Messi nunca se olvida del cielo. Cuando marca un gol, repite el mismo gesto de siempre. El de siempre. Sonríe, baja la cabeza y tras unos segundos, mira hacia arriba, señalando con sus dedos quién sabe el qué. Como si buscase a alguien. Pero el destino de ese mensaje es un secreto a voces: lo hace para recordar a su abuela Celia, que se fue cuando él tenía apenas diez años. Era precisamente ella quien lo llevaba cogido de la mano a los entrenamientos cuando Leo daba sus primeros pasos en el mundo del fútbol. Quien insistía en que su nieto pequeño jugara aunque los demás fueran mayores que él. "Tocarla a Lionel, tocarla al chiquitín, él sí que mete goles", repetía Celia una y otra vez. Día tras día.

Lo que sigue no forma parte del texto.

-- pv_equiv track=rewrite | github.com/moyuan5989/mlx-forge | mlx_forge/inference/constrained.py | _count_unescaped_quotes
-- ===== SOURCE A (Python) =====
-- def _count_unescaped_quotes(text: str) -> int:
--     """Count unescaped double quotes."""
--     count = 0
--     escaped = False
--     for c in text:
--         if escaped:
--             escaped = False
--             continue
--         if c == "\\":
--             escaped = True
--             continue
--         if c == '"':
--             count += 1
--     return count
-- ===== SOURCE B (Python) =====
-- def _count_unescaped_quotes(text: str) -> int:
--     """Count unescaped double quotes."""
--     count = 0
--     while True:
--         i = text.find("\\")
--         if i == -1:
--             return count + text.count('"')
--         count += text[:i].count('"')
--         text = text[i + 2:]
-- ===== Notes on version B (the rewrite author's own statement) =====
-- stated objective: faster
-- what changed: Replaces the per-character state machine with a string-chopping loop built from library primitives: find the next backslash, add the quote count of the clean prefix via str.count, and drop the backslash together with the character it escapes by slicing.
import Mathlib
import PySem

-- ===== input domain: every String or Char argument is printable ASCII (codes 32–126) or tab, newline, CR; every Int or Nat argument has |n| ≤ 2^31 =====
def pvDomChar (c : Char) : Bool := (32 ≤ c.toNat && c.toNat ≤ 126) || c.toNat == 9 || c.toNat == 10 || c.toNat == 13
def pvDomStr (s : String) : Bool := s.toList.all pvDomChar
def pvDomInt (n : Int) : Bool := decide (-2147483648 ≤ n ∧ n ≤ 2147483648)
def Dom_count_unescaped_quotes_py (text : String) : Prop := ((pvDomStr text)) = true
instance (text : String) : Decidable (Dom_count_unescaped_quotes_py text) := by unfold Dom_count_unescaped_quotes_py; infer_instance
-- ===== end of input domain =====

-- B replaces A's per-character state machine with a string-chopping loop over library
-- primitives (find / count / slice); measurably faster in CPython (the scan runs in C).

-- ===== PORT A =====
-- A: for c in text, threading the (count, escaped) pair through the loop.
def count_unescaped_quotes_py (text : String) : Int :=
  (text.toList.foldl
    (fun (st : Int × Bool) c =>
      if st.2 then (st.1, false)
      else if c = '\\' then (st.1, true)
      else if c = '"' then (st.1 + 1, st.2)
      else st)
    (0, false)).1

-- ===== PORT B =====
-- B: while True: i = text.find('\\'); if i == -1: return count + text.count('"');
--    count += text[:i].count('"'); text = text[i+2:]   — the loop's rebinding of
--    `text` becomes recursion on the shrinking text, via PySem find/count/slice.
def pvChop (count : Int) (text : List Char) : Int :=
  let i := PySem.Chars.find text ['\\']
  if h : i = -1 then
    count + (PySem.Chars.count text ['"'] : Int)
  else
    pvChop (count + (PySem.Chars.count (PySem.List.slice text none (some i)) ['"'] : Int))
      (PySem.List.slice text (some (i + 2)) none)
termination_by text.length
decreasing_by
  have h0 : 0 ≤ PySem.Chars.find text ['\\'] := by
    rcases (PySem.Chars.neg_one_le_find text ['\\']).lt_or_eq with hlt | heq
    · omega
    · exact absurd heq.symm h
  have hmem : (['\\'] : List Char) <:+: text :=
    (PySem.Chars.find_nonneg_iff (s := text) (sub := ['\\'])).1 h0
  have hne : text ≠ [] := by
    rintro rfl; rcases hmem with ⟨p, q, hpq⟩; simp_all [List.append_eq_nil_iff]
  have hlen : 0 < text.length := List.length_pos_iff.2 hne
  have : PySem.List.slice text (some (PySem.Chars.find text ['\\'] + 2)) none =
      text.drop (PySem.Chars.find text ['\\'] + 2).toNat := by
    apply PySem.List.slice_from; omega
  rw [this]; simp only [List.length_drop]; omega


def count_unescaped_quotes_py_alt (text : String) : Int :=
  pvChop 0 text.toList

-- ===== PRECONDITION & SPEC =====
def Spec_count_unescaped_quotes_py (text : String) (out : Int) : Prop := out = count_unescaped_quotes_py_alt text
instance (text : String) (out : Int) : Decidable (Spec_count_unescaped_quotes_py text out) := by unfold Spec_count_unescaped_quotes_py; infer_instance

-- ===== CLAIM (what is proved, stated in full; the proofs are below) =====
def Claim_equal_count_unescaped_quotes_py : Prop := ∀ (text : String), Dom_count_unescaped_quotes_py text → Spec_count_unescaped_quotes_py text (count_unescaped_quotes_py text)

-- ===== LEMMAS AND PROOFS =====

-- A's step function, named for the lemmas below.
def pvStepA (st : Int × Bool) (c : Char) : Int × Bool :=
  if st.2 then (st.1, false)
  else if c = '\\' then (st.1, true)
  else if c = '"' then (st.1 + 1, st.2)
  else st

theorem goSing (c : Char) : ∀ (fuel : Nat) (l : List Char) (acc : Nat), l.length ≤ fuel →
    PySem.Chars.count.go [c] fuel l acc = acc + l.count c := by
  intro fuel
  induction fuel with
  | zero => intro l acc h; simp [PySem.Chars.count.go, List.length_eq_zero_iff.1 (Nat.le_zero.1 h)]
  | succ n ih =>
    intro l acc h
    cases l with
    | nil => simp [PySem.Chars.count.go]
    | cons a t =>
      rw [PySem.Chars.count.go]
      by_cases hc : a = c
      · simp [hc, List.isPrefixOf, ih t (acc+1) (by simpa using h)]; omega
      · simp [List.isPrefixOf, hc, ih t acc (by simpa using h), Ne.symm hc]

theorem pvCountSingleton (c : Char) (s : List Char) :
    PySem.Chars.count s [c] = s.count c := by
  simp [PySem.Chars.count, goSing c s.length s 0 le_rfl]

theorem pvFoldClean (s : List Char) (hs : '\\' ∉ s) (acc : Int) :
    s.foldl pvStepA (acc, false) = (acc + s.count '"', false) := by
  induction s generalizing acc with
  | nil => simp
  | cons a t ih =>
    have ha : a ≠ '\\' := fun h => hs (h ▸ List.mem_cons_self)
    have ht : '\\' ∉ t := fun h => hs (List.mem_cons_of_mem _ h)
    by_cases hq : a = '"'
    · simp [List.foldl_cons, pvStepA, hq, ih ht]; ring
    · simp [List.foldl_cons, pvStepA, ha, hq, ih ht]

theorem pvChopEq (s : List Char) (acc : Int) :
    pvChop acc s = (s.foldl pvStepA (acc, false)).1 := by
  rw [pvChop]
  by_cases h : PySem.Chars.find s ['\\'] = -1
  · -- no backslash anywhere
    have hmem : '\\' ∉ s := by
      intro hm
      have : (['\\'] : List Char) <:+: s := by
        rcases List.mem_iff_append.1 hm with ⟨p, q, rfl⟩
        exact ⟨p, q, by simp⟩
      exact (PySem.Chars.find_eq_neg_one_iff (s := s) (sub := ['\\'])).1 h this
    simp [h, pvCountSingleton, pvFoldClean s hmem acc]
  · have h0 : 0 ≤ PySem.Chars.find s ['\\'] := by
      rcases (PySem.Chars.neg_one_le_find s ['\\']).lt_or_eq with hlt | heq
      · omega
      · exact absurd heq.symm h
    set i := PySem.Chars.find s ['\\'] with hi
    set j := i.toNat with hj
    obtain ⟨hpre, hmin⟩ := PySem.Chars.find_spec (s := s) (sub := ['\\']) h0
    have hjlen : j < s.length := by
      have hle := PySem.Chars.find_le_length s ['\\']
      rcases hpre with ⟨t, ht⟩
      have : s.drop j ≠ [] := by intro hd; rw [hd] at ht; simp at ht
      have := List.length_pos_iff.2 this
      simp [List.length_drop] at this
      omega
    obtain ⟨t, ht⟩ := hpre
    have hdropj : s.drop j = '\\' :: t := by simpa using ht.symm
    have hclean : '\\' ∉ s.take j := by
      intro hm
      obtain ⟨k, hk, hget⟩ := List.mem_iff_getElem.1 hm
      have hk' : k < j ∧ k < s.length := by simpa using hk
      have hkj : k < j := hk'.1
      apply hmin k hkj
      have hks : k < s.length := hk'.2
      have : s.drop k = s[k] :: s.drop (k+1) := by
        rw [List.drop_eq_getElem_cons hks]
      rw [this]
      have : s[k] = '\\' := by
        rw [← hget]; simp [List.getElem_take]
      rw [this]
      exact ⟨s.drop (k+1), rfl⟩
    -- rewrite the slices
    have hsliceTo : PySem.List.slice s none (some i) = s.take j :=
      PySem.List.slice_to s h0
    have hsliceFrom : PySem.List.slice s (some (i + 2)) none = s.drop (j + 2) := by
      rw [PySem.List.slice_from s (by omega : (0:Int) ≤ i + 2)]
      congr 1
      omega
    have hdrop2 : s.drop (j + 2) = t.drop 1 := by
      have : s.drop (j + 2) = (s.drop j).drop 2 := by
        rw [List.drop_drop]
      rw [this, hdropj]; rfl
    -- fold over s decomposed
    have hsplit : s = s.take j ++ '\\' :: t := by
      conv_lhs => rw [← List.take_append_drop j s]
      rw [hdropj]
    have hfold : (s.foldl pvStepA (acc, false)) =
        (('\\' :: t).foldl pvStepA (acc + (s.take j).count '"', false)) := by
      conv_lhs => rw [hsplit]
      rw [List.foldl_append, pvFoldClean _ hclean]
    rw [dif_neg h, hsliceTo, hsliceFrom, hdrop2, hfold]
    simp only [List.foldl_cons]
    have hstep : pvStepA (acc + ((s.take j).count '"' : Int), false) '\\' =
        (acc + ((s.take j).count '"' : Int), true) := by
      simp [pvStepA]
    rw [hstep]
    cases t with
    | nil =>
      rw [pvChop]
      simp [pvCountSingleton, PySem.Chars.find, PySem.Chars.find.go]
    | cons r t' =>
      simp only [List.foldl_cons, List.drop_one, List.tail_cons]
      have hstep2 : pvStepA (acc + ((s.take j).count '"' : Int), true) r =
          (acc + ((s.take j).count '"' : Int), false) := by
        simp [pvStepA]
      rw [hstep2, pvCountSingleton]
      exact pvChopEq t' (acc + ((s.take j).count '"' : Int))
termination_by s.length
decreasing_by
  -- t' is shorter than s: s = take j ++ '\\' :: r :: t'
  have := congrArg List.length hsplit
  simp at this
  omega

-- ===== VERDICT (by name: the statement is the Claim_ definition above) =====
theorem count_unescaped_quotes_py_spec : Claim_equal_count_unescaped_quotes_py := by
  intro text _
  unfold Spec_count_unescaped_quotes_py count_unescaped_quotes_py count_unescaped_quotes_py_alt
  have h := pvChopEq text.toList 0
  rw [h]
  rfl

Su muerte fue un duro golpe para el de Rosario, y aún a día de hoy sigue siendo su recuerdo más triste. Quizás por eso está tan unido a los suyos. De hecho, era casualmente en casa de su abuela donde cada domingo, al juntarse toda la familia, Leo se divertía junto a sus hermanos y sus primos con el sueño que ha perseguido desde que muy pequeño: el fútbol. Quizás todo empezó en su cuarto cumpleaños, cuando al '10' azulgrana le regalaron su primer balón, uno de rombos rojos que pareció despertar su pasión. La misma con la que ahora cose el esférico a sus botas, siendo capaz incluso de hacer un fútbol a priori sencillo pero que roza lo inigualable. Quizás por esa razón, su primer entrenador, el señor Aparicio, quiso poner a prueba al pequeño de los Messi aunque éste fuera un año menor que sus compañeros de equipo. Años después, Aparicio reconocería que nunca había visto algo así. Algo como él.

"Leo nació sabiendo".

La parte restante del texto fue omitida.